About this exercise –
In the entries below, find every line with the string "answer" and copy it.

Data to process –
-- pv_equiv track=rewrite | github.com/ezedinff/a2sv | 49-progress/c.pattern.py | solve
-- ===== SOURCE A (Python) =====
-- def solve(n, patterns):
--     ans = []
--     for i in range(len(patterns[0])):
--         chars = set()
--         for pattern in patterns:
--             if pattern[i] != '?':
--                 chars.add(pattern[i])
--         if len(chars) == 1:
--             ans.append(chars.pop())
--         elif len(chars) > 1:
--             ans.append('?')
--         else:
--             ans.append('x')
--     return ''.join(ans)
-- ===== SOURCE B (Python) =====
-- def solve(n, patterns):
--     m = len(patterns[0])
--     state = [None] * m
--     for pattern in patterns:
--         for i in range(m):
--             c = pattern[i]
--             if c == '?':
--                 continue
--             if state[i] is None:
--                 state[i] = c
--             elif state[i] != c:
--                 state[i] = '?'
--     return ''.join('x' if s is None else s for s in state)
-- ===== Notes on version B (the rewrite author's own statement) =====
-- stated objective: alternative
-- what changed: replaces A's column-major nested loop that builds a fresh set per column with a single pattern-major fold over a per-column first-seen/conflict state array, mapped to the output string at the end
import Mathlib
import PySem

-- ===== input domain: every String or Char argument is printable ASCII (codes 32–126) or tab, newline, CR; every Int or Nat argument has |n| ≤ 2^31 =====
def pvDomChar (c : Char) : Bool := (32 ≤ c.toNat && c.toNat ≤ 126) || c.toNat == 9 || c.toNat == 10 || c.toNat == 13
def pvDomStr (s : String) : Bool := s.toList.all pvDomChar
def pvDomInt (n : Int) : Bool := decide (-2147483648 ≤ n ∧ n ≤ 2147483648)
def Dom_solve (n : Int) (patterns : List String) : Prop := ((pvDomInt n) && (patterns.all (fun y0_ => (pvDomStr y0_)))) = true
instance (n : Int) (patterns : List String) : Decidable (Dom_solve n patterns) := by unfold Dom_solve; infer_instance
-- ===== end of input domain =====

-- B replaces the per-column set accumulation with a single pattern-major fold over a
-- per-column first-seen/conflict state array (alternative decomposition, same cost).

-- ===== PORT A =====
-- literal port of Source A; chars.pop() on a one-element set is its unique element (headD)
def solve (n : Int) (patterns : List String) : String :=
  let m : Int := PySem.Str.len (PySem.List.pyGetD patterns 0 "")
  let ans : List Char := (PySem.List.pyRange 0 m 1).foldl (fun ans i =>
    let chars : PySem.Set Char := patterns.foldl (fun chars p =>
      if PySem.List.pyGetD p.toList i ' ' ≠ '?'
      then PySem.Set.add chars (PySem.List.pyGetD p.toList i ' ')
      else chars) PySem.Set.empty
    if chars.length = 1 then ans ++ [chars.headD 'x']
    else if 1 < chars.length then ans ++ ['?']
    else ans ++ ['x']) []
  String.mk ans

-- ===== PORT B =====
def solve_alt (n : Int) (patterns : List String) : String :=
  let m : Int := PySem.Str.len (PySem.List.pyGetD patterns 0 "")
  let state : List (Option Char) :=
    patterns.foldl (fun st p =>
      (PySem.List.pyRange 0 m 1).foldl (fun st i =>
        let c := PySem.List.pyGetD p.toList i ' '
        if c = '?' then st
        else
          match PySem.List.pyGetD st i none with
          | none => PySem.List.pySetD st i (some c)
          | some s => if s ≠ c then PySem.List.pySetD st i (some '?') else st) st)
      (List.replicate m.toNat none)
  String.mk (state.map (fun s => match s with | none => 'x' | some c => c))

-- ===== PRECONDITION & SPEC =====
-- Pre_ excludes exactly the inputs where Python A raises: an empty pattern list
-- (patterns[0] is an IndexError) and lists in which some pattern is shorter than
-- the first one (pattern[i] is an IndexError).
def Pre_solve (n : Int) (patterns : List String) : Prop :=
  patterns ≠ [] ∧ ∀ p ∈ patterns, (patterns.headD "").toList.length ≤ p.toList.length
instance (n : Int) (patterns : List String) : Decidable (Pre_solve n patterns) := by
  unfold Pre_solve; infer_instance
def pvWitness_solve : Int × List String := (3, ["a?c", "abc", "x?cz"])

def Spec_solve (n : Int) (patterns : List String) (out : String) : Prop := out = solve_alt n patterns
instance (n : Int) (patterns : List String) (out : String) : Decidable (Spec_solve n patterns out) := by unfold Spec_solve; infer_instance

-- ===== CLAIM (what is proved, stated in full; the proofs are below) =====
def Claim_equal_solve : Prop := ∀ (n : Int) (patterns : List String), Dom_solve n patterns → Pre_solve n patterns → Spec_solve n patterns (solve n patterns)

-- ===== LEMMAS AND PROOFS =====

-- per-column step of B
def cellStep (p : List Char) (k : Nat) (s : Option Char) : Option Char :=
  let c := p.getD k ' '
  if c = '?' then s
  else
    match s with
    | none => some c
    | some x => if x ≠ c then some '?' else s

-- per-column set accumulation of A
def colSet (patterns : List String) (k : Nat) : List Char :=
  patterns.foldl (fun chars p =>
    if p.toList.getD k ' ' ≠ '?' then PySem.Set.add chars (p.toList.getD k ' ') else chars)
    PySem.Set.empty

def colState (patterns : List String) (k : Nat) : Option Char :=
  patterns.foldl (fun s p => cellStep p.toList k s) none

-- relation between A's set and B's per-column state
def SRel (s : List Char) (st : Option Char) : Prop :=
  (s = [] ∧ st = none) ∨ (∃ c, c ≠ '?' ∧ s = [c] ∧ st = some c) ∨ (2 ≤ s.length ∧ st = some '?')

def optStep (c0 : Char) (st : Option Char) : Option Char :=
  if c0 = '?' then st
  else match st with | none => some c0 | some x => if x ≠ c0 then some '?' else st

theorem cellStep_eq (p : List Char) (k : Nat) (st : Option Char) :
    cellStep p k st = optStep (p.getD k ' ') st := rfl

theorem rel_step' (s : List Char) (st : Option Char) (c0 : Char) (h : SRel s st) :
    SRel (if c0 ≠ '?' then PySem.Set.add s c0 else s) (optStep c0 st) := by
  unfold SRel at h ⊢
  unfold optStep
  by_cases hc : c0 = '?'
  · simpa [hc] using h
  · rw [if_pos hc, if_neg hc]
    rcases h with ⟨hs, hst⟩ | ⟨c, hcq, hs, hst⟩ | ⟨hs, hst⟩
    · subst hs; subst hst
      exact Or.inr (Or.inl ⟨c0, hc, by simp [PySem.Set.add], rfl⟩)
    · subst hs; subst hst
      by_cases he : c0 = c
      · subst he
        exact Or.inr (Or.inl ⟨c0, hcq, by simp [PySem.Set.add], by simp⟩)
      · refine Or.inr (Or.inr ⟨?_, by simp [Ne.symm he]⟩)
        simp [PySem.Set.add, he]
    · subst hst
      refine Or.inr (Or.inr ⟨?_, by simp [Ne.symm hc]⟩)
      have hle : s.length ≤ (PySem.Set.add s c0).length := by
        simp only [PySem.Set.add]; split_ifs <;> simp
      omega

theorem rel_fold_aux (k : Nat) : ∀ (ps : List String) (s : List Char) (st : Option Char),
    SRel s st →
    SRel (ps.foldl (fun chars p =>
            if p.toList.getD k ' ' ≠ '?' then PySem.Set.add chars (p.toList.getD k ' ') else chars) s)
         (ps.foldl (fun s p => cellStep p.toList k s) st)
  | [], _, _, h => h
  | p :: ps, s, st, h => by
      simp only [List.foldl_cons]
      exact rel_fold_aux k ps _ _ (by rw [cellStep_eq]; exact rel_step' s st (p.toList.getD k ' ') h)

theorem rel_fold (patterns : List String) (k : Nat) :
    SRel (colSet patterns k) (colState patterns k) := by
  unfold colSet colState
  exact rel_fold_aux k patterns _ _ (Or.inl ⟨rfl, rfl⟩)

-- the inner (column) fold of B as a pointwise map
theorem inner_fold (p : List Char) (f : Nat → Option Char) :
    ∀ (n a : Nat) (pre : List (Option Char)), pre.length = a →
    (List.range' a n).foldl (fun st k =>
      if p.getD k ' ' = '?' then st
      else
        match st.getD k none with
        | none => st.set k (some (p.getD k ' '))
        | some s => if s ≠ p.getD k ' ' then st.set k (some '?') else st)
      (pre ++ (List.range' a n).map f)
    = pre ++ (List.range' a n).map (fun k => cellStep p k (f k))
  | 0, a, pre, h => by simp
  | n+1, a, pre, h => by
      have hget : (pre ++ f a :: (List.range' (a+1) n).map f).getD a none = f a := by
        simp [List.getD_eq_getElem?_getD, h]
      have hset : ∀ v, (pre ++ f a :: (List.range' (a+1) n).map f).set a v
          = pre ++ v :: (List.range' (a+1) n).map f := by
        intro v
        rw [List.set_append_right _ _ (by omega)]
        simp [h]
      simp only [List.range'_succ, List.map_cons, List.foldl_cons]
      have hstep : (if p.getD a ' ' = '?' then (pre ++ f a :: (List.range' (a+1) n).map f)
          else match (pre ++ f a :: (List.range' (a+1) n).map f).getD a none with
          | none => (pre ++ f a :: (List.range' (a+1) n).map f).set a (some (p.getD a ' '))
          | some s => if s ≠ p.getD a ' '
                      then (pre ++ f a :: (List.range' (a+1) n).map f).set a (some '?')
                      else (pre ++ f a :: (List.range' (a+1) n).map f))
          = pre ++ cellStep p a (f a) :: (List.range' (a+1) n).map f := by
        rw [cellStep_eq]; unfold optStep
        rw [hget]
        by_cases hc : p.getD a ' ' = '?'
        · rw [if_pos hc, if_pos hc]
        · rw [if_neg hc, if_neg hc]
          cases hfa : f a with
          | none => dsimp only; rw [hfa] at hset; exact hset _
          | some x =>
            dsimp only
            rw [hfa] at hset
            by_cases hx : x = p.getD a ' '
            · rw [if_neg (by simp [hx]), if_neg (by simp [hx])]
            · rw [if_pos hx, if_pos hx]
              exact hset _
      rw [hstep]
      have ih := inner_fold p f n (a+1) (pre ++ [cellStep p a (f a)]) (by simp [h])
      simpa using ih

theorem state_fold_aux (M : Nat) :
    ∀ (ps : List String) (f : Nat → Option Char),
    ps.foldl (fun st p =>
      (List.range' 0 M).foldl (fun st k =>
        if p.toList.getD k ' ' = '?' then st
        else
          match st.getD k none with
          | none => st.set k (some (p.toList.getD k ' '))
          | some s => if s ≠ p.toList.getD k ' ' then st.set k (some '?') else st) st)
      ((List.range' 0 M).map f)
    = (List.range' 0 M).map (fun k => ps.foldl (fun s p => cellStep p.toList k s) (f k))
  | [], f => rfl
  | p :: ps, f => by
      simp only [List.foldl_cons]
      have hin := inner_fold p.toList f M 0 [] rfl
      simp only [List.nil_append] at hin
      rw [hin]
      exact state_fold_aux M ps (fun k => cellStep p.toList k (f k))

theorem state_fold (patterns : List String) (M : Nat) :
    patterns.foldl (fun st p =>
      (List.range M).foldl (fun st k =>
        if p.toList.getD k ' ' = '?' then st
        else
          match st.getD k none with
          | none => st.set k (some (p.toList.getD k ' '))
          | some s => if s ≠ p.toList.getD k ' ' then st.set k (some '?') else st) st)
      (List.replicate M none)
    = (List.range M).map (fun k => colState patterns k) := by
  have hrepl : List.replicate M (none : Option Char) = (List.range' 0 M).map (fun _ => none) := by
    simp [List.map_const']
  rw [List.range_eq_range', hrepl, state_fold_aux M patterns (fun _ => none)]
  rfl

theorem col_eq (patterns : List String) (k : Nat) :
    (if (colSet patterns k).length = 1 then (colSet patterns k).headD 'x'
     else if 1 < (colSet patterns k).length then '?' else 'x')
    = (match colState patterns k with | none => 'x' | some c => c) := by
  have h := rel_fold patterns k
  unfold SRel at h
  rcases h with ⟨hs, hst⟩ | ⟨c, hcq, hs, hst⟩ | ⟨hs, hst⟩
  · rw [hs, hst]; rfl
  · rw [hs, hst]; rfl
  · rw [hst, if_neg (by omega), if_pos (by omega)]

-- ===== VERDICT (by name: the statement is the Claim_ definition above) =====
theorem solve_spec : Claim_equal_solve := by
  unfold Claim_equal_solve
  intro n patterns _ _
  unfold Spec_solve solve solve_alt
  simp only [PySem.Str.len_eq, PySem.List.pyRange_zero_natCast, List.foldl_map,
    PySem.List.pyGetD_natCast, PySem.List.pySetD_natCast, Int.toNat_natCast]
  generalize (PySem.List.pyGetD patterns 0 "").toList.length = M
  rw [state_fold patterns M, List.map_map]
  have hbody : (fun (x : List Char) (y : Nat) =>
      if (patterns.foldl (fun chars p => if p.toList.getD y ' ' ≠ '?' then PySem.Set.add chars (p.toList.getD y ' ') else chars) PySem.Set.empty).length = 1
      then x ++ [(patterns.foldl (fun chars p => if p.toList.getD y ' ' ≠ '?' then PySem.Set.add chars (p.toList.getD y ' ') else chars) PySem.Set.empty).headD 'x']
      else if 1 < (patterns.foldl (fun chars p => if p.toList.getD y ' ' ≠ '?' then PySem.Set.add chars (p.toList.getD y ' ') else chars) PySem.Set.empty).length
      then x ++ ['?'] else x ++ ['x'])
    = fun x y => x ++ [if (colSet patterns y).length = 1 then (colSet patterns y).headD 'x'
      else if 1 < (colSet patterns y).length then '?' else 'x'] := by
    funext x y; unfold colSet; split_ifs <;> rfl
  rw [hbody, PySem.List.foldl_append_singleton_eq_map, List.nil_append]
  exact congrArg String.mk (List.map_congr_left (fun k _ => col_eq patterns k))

--

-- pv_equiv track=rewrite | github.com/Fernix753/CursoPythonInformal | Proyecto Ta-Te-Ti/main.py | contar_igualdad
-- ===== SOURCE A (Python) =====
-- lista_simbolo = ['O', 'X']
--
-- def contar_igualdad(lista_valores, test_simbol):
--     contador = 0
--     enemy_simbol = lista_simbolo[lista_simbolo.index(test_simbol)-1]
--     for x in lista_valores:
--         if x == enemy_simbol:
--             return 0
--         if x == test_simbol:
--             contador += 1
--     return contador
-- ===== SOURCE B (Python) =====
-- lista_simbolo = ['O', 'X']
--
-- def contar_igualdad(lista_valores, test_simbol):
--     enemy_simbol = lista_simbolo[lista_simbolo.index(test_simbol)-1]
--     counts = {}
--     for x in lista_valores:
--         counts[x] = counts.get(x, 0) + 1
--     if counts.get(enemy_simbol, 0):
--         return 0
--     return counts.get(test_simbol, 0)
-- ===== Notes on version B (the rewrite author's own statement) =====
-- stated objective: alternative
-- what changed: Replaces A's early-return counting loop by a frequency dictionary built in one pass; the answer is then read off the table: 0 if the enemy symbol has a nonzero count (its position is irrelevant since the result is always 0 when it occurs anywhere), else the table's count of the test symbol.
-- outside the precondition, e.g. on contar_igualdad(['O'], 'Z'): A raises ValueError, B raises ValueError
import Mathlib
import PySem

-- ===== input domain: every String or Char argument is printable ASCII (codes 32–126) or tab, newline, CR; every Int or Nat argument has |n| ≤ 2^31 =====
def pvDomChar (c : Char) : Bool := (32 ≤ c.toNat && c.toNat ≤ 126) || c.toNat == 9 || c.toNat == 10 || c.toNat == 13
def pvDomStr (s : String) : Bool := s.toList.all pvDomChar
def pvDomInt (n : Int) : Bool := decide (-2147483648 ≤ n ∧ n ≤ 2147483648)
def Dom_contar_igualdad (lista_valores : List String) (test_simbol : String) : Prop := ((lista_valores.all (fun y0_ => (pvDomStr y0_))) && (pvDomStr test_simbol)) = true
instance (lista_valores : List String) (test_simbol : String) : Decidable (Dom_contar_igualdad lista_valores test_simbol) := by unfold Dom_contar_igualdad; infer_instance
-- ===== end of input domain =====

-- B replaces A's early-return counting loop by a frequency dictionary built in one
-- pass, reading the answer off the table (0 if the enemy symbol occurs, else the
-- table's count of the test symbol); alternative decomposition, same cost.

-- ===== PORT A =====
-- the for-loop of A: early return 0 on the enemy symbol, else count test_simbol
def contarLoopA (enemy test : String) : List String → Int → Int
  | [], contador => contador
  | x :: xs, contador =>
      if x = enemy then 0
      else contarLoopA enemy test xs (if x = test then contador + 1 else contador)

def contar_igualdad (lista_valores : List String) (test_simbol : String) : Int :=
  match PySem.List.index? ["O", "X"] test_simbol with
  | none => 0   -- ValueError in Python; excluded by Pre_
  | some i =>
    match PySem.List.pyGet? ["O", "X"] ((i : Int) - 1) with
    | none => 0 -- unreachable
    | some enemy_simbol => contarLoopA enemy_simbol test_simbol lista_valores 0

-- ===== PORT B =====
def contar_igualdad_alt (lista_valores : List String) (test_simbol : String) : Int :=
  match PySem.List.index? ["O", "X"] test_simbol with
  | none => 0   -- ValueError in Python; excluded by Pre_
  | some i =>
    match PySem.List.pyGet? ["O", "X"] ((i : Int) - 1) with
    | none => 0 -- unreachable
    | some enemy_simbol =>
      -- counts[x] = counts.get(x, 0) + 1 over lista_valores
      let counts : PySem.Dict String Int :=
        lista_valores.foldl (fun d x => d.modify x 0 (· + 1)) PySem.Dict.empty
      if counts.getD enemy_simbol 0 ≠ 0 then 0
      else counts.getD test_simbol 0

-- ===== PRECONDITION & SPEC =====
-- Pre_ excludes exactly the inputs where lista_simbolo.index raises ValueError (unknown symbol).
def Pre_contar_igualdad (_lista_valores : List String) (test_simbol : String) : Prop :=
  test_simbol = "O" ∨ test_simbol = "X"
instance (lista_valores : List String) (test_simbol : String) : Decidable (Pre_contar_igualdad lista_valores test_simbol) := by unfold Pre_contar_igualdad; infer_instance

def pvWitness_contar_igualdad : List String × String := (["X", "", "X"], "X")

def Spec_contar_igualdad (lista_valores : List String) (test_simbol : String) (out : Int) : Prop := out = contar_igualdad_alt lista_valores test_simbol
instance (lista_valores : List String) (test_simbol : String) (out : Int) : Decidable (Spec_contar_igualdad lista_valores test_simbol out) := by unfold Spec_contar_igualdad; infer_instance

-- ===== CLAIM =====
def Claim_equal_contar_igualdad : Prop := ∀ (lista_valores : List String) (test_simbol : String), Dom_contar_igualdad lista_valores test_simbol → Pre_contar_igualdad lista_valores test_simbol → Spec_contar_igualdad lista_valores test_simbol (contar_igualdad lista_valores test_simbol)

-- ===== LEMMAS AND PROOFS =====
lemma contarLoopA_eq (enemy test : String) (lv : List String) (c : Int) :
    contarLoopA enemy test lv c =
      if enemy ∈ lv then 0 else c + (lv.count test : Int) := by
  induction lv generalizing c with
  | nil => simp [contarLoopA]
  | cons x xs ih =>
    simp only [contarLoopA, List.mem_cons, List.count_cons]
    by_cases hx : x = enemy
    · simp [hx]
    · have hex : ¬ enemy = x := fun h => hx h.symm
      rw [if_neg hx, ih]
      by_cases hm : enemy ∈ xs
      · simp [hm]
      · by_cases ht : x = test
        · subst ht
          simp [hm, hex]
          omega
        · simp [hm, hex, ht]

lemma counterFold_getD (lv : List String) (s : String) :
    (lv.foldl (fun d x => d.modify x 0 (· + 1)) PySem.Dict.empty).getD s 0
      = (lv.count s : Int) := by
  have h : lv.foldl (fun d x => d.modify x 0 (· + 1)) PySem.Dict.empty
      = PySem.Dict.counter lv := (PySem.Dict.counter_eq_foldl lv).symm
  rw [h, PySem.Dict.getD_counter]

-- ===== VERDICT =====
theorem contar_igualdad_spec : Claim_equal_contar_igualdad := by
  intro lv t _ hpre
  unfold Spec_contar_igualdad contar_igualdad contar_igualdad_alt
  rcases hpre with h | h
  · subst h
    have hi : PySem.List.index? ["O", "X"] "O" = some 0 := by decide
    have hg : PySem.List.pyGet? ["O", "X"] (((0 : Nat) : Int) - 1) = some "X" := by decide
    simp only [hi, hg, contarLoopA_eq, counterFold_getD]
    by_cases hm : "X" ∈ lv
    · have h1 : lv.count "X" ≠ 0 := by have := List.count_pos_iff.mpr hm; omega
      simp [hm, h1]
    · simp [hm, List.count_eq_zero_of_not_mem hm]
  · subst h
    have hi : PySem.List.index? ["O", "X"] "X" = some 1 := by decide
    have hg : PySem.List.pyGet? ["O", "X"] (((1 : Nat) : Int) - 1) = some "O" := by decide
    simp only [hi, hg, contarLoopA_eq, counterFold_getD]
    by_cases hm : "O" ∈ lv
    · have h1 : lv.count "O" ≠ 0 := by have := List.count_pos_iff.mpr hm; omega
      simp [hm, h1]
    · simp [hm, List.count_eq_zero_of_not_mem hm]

Exercise response –
-- what changed: Replaces A's early-return counting loop by a frequency dictionary built in one pass; the answer is then read off the table: 0 if the enemy symbol has a nonzero count (its position is irrelevant since the result is always 0 when it occurs anywhere), else the table's count of the test symbol.
-- pass, reading the answer off the table (0 if the enemy symbol occurs, else the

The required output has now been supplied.